Cards of Death
Ash JonesRectangles, Triangles, Full Gasser, Half Gasser and much more....Run Field Based Conditioning Drills
Ashley Jones
Rectangles - around the outside of the field, start in one corner of the try line and side line junction turn point to cross the field will either be 22m, ½ way, far 22m or far try line, which will give you a ¼ (184m), ½ (240m), ¾ (296m) or full rectangle (340m).
Triangles - as for above same start position but this time you start with a diagonal run to the centre of the 22m, ½ way, far 22m or far try line returning to the opposite corner you started at to complete the diagonal of the triangle returning to the start point to complete the base, this will give you a ¼ (152m), ½ (192m), ¾ (241m) or full triangle (282m).
Full Gasser (280m) – start lying on stomach with chin on sideline get up and sprint across to the opposite side line go down again and immediately get up and go back to the other side and repeat for a full gasser.
Half Gasser (140m) – as per above but only over and back.
Coat Hanger (222m) – start at junction of ½ way line and sideline sprint diagonally around the first post then straight down field and around the other post and finish where you started, you can have races going in opposite directions.
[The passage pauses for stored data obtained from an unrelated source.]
-- pv_equiv track=rewrite | github.com/Rey-Of-Sunshine/SemPr | olimp.py | dliname
-- ===== SOURCE A (Python) =====
-- def dliname(n):
--     g=-1
--     dl=0
--     for k in range(len(n)):
--         if n[k]==' ':
--             g=k
--             break
--     for i in range(g+1, len(n)):
--         dl+=1
--         if n[i]==' ':
--             dl-=1
--             break
--     return dl
-- ===== SOURCE B (Python) =====
-- def dliname(n):
--     words = n.split(' ')
--     return len(words[1]) if len(words) > 1 else len(words[0])
-- ===== Notes on version B (the rewrite author's own statement) =====
-- stated objective: idiomatic
-- what changed: Replaces A's two sequential manual index-scanning loops (find first space, then count until next space) with a single tokenization via str.split followed by an index lookup, falling back to the first token when there is only one.
import Mathlib
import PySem

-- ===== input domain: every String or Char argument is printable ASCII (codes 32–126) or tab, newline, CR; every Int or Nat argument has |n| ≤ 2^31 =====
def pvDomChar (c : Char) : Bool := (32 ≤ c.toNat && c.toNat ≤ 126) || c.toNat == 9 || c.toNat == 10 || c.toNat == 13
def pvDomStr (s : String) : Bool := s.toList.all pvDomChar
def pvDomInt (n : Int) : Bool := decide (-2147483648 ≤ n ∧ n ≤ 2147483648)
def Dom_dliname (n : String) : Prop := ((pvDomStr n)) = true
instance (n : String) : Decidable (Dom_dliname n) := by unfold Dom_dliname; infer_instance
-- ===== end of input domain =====

-- B replaces A's two manual index-scanning loops by one split(' ') and an index lookup (idiomatic).

-- ===== PORT A =====
-- first loop of A: scan for the first space, returning its index k, or -1 if none
def dlinameFindSpace (cs : List Char) (k : Int) : Int :=
  match cs with
  | [] => -1
  | c :: rest => if c = ' ' then k else dlinameFindSpace rest (k + 1)

-- second loop of A over indices g+1 … len-1 (here: over the dropped suffix): dl += 1, undo and break at a space
def dlinameCount (cs : List Char) (dl : Int) : Int :=
  match cs with
  | [] => dl
  | c :: rest => if c = ' ' then (dl + 1) - 1 else dlinameCount rest (dl + 1)

def dliname (n : String) : Int :=
  let cs := n.toList
  let g := dlinameFindSpace cs 0
  dlinameCount (cs.drop (g + 1).toNat) 0

-- ===== PORT B =====
def dliname_alt (n : String) : Int :=
  let words := (PySem.Str.split? n " ").getD []
  match words with
  | _ :: w1 :: _ => PySem.Str.len w1
  | [w0] => PySem.Str.len w0
  | [] => 0   -- unreachable: split always yields at least one token

-- ===== PRECONDITION & SPEC =====
def Spec_dliname (n : String) (out : Int) : Prop := out = dliname_alt n
instance (n : String) (out : Int) : Decidable (Spec_dliname n out) := by unfold Spec_dliname; infer_instance

-- ===== CLAIM (what is proved, stated in full; the proofs are below) =====
def Claim_equal_dliname : Prop := ∀ (n : String), Dom_dliname n → Spec_dliname n (dliname n)

-- ===== LEMMAS AND PROOFS =====

-- reference splitter on a single space, structural on the list
def splitSp (cs : List Char) : List (List Char) :=
  match cs with
  | [] => [[]]
  | c :: rest => if c = ' ' then [] :: splitSp rest else (splitSp rest).modifyHead (c :: ·)

theorem splitSp_ne_nil (cs : List Char) : splitSp cs ≠ [] := by
  induction cs with
  | nil => simp [splitSp]
  | cons c rest ih =>
    simp only [splitSp]
    split_ifs
    · simp
    · cases h : splitSp rest with
      | nil => exact absurd h ih
      | cons a t => simp

theorem splitOn_go_eq (fuel : Nat) : ∀ (l cur : List Char) (acc : List (List Char)),
    l.length ≤ fuel →
    PySem.Chars.splitOn.go [' '] fuel l cur acc
      = acc.reverse ++ (splitSp l).modifyHead (cur.reverse ++ ·) := by
  induction fuel with
  | zero =>
    intro l cur acc h
    have : l = [] := List.eq_nil_of_length_eq_zero (Nat.le_zero.mp h)
    subst this
    simp [PySem.Chars.splitOn.go, splitSp]
  | succ f ih =>
    intro l cur acc h
    cases l with
    | nil => simp [PySem.Chars.splitOn.go, splitSp]
    | cons c rest =>
      simp only [PySem.Chars.splitOn.go, List.isPrefixOf, Bool.and_true]
      by_cases hc : c = ' '
      · subst hc
        rw [if_pos (by simp)]
        rw [ih _ [] (cur.reverse :: acc) (by simpa using Nat.le_of_succ_le_succ h)]
        simp only [splitSp, List.reverse_nil, List.nil_append]
        cases hr : splitSp rest with
        | nil => exact absurd hr (splitSp_ne_nil rest)
        | cons a t => simp [hr]
      · rw [if_neg (by simp [Ne.symm hc])]
        rw [ih rest (c :: cur) acc (Nat.le_of_succ_le_succ h)]
        simp only [splitSp, if_neg hc]
        cases hrest : splitSp rest with
        | nil => exact absurd hrest (splitSp_ne_nil rest)
        | cons a t => simp [hrest]

theorem splitOn_space_eq (cs : List Char) : PySem.Chars.splitOn cs [' '] = splitSp cs := by
  unfold PySem.Chars.splitOn
  rw [splitOn_go_eq (cs.length + 1) cs [] [] (Nat.le_succ _)]
  cases h : splitSp cs with
  | nil => exact absurd h (splitSp_ne_nil cs)
  | cons a t => simp

theorem splitSp_no_space (cs : List Char) (h : ' ' ∉ cs) : splitSp cs = [cs] := by
  induction cs with
  | nil => rfl
  | cons c rest ih =>
    simp only [List.mem_cons, not_or] at h
    simp [splitSp, Ne.symm h.1, ih h.2]

theorem splitSp_append (pre post : List Char) (h : ' ' ∉ pre) :
    splitSp (pre ++ ' ' :: post) = pre :: splitSp post := by
  induction pre with
  | nil => simp [splitSp]
  | cons c p ih =>
    simp only [List.mem_cons, not_or] at h
    simp [splitSp, Ne.symm h.1, ih h.2]

theorem countLen_eq (cs : List Char) : ∀ dl : Int,
    dlinameCount cs dl = dl + ((splitSp cs).headI).length := by
  induction cs with
  | nil => intro dl; simp [dlinameCount, splitSp]
  | cons c rest ih =>
    intro dl
    by_cases hc : c = ' '
    · subst hc; simp [dlinameCount, splitSp]
    · simp only [dlinameCount, if_neg hc, splitSp, ih]
      cases h : splitSp rest with
      | nil => exact absurd h (splitSp_ne_nil rest)
      | cons a t => simp; omega

theorem findSpace_no_space (cs : List Char) (h : ' ' ∉ cs) :
    ∀ k : Int, dlinameFindSpace cs k = -1 := by
  induction cs with
  | nil => intro k; rfl
  | cons c rest ih =>
    simp only [List.mem_cons, not_or] at h
    intro k
    simp [dlinameFindSpace, Ne.symm h.1, ih h.2]

theorem findSpace_append (pre post : List Char) (h : ' ' ∉ pre) :
    ∀ k : Int, dlinameFindSpace (pre ++ ' ' :: post) k = k + pre.length := by
  induction pre with
  | nil => intro k; simp [dlinameFindSpace]
  | cons c p ih =>
    simp only [List.mem_cons, not_or] at h
    intro k
    simp only [List.cons_append, dlinameFindSpace, if_neg (Ne.symm h.1), ih h.2]
    push_cast [List.length_cons]
    ring

-- dliname_alt, computed through splitSp
theorem alt_eq (n : String) :
    dliname_alt n
      = (match splitSp n.toList with
         | _ :: w1 :: _ => (w1.length : Int)
         | [w0] => (w0.length : Int)
         | [] => 0) := by
  have h1 : (" " : String).toList = [' '] := by decide
  have h2 : PySem.Chars.split? n.toList [' '] = some (splitSp n.toList) := by
    unfold PySem.Chars.split?
    simp [splitOn_space_eq]
  unfold dliname_alt PySem.Str.split?
  rw [h1, h2]
  simp only [Option.map_some, Option.getD_some]
  cases h : splitSp n.toList with
  | nil => exact absurd h (splitSp_ne_nil _)
  | cons a t =>
    cases t with
    | nil => simp [PySem.Str.len]
    | cons b t' => simp [PySem.Str.len]

-- ===== VERDICT (by name: the statement is the Claim_ definition above) =====
theorem dliname_spec : Claim_equal_dliname := by
  intro n _
  unfold Spec_dliname
  rw [alt_eq]
  show dlinameCount (n.toList.drop (dlinameFindSpace n.toList 0 + 1).toNat) 0 = _
  by_cases hs : ' ' ∈ n.toList
  · -- cs = pre ++ ' ' :: post with pre space-free
    obtain ⟨pre, post, hp, hdec⟩ :
        ∃ pre post, ' ' ∉ pre ∧ n.toList = pre ++ ' ' :: post := by
      cases hd : n.toList.dropWhile (fun c => !(c = ' ')) with
      | nil =>
        exfalso
        have := List.dropWhile_eq_nil_iff.mp hd ' ' hs
        simp at this
      | cons d ds =>
        have hhead := List.head_dropWhile_not (p := fun c => !(c = ' ')) (l := n.toList)
          (by rw [hd]; simp)
        simp [hd] at hhead
        refine ⟨n.toList.takeWhile (fun c => !(c = ' ')), ds, ?_, ?_⟩
        · intro hmem
          have := List.mem_takeWhile_imp hmem
          simp at this
        · conv_lhs => rw [← List.takeWhile_append_dropWhile (p := fun c => !(c = ' ')) (l := n.toList)]
          rw [hd, hhead]
    rw [hdec, findSpace_append pre post hp 0, splitSp_append pre post hp]
    have hnn : ((0 : Int) + (pre.length : Int) + 1).toNat = pre.length + 1 := by omega
    rw [hnn]
    rw [show pre ++ ' ' :: post = (pre ++ [' ']) ++ post from by simp,
      List.drop_left' (by simp)]
    rw [countLen_eq]
    cases h : splitSp post with
    | nil => exact absurd h (splitSp_ne_nil post)
    | cons a t => simp
  · rw [findSpace_no_space n.toList hs 0]
    norm_num
    rw [countLen_eq, splitSp_no_space n.toList hs]
    simp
Shuttle sprints – either for time or distance, select a starting point and sprint out and back to a line, for the required time or cumulative distance, could be any of the following:
a) sideline to 5m
b) sideline to 15m
c) ½ way line to 10m
d) 10m to 10m
e) Tryline to 22m
Full Field drills – many options here using the full length:
a) end to end (100m)
b) corner to corner diagonal sprint (122m)
c) 200m/100m – up and back in 40 seconds rest 20 seconds then one length in 20 seconds and rest 40 seconds
d) Jog 78m (try line to far 22m) then sprint 22m, turn around jog 50m then sprint 50m, turn around jog 22m sprint 78mturn around jog 100m
e) Full field sprint with a down and up on each line
f) Full Field ladder – start on try line sprint to 22m then turn and jog back to try line turn and sprint to ½ way line turn and jog back to try line turn and sprint to far 22m line turn and jog back to try line, turn and sprint try line to try line turn and jog back to finish.
Malcolm Drill (named after Malcolm Reilly former Great Britain and Newcastle Knights rugby league coach) – start lying on the ground face down with chin on the ½ way line, get up run backwards to 10m line go down on ground flat get up and sprint to far 10m line go down flat get up run backwards to ½ way line go down, this is one rep can be done for sets of six reps or also run one rest half the time it took to do the rep, then run two all the way up to 10.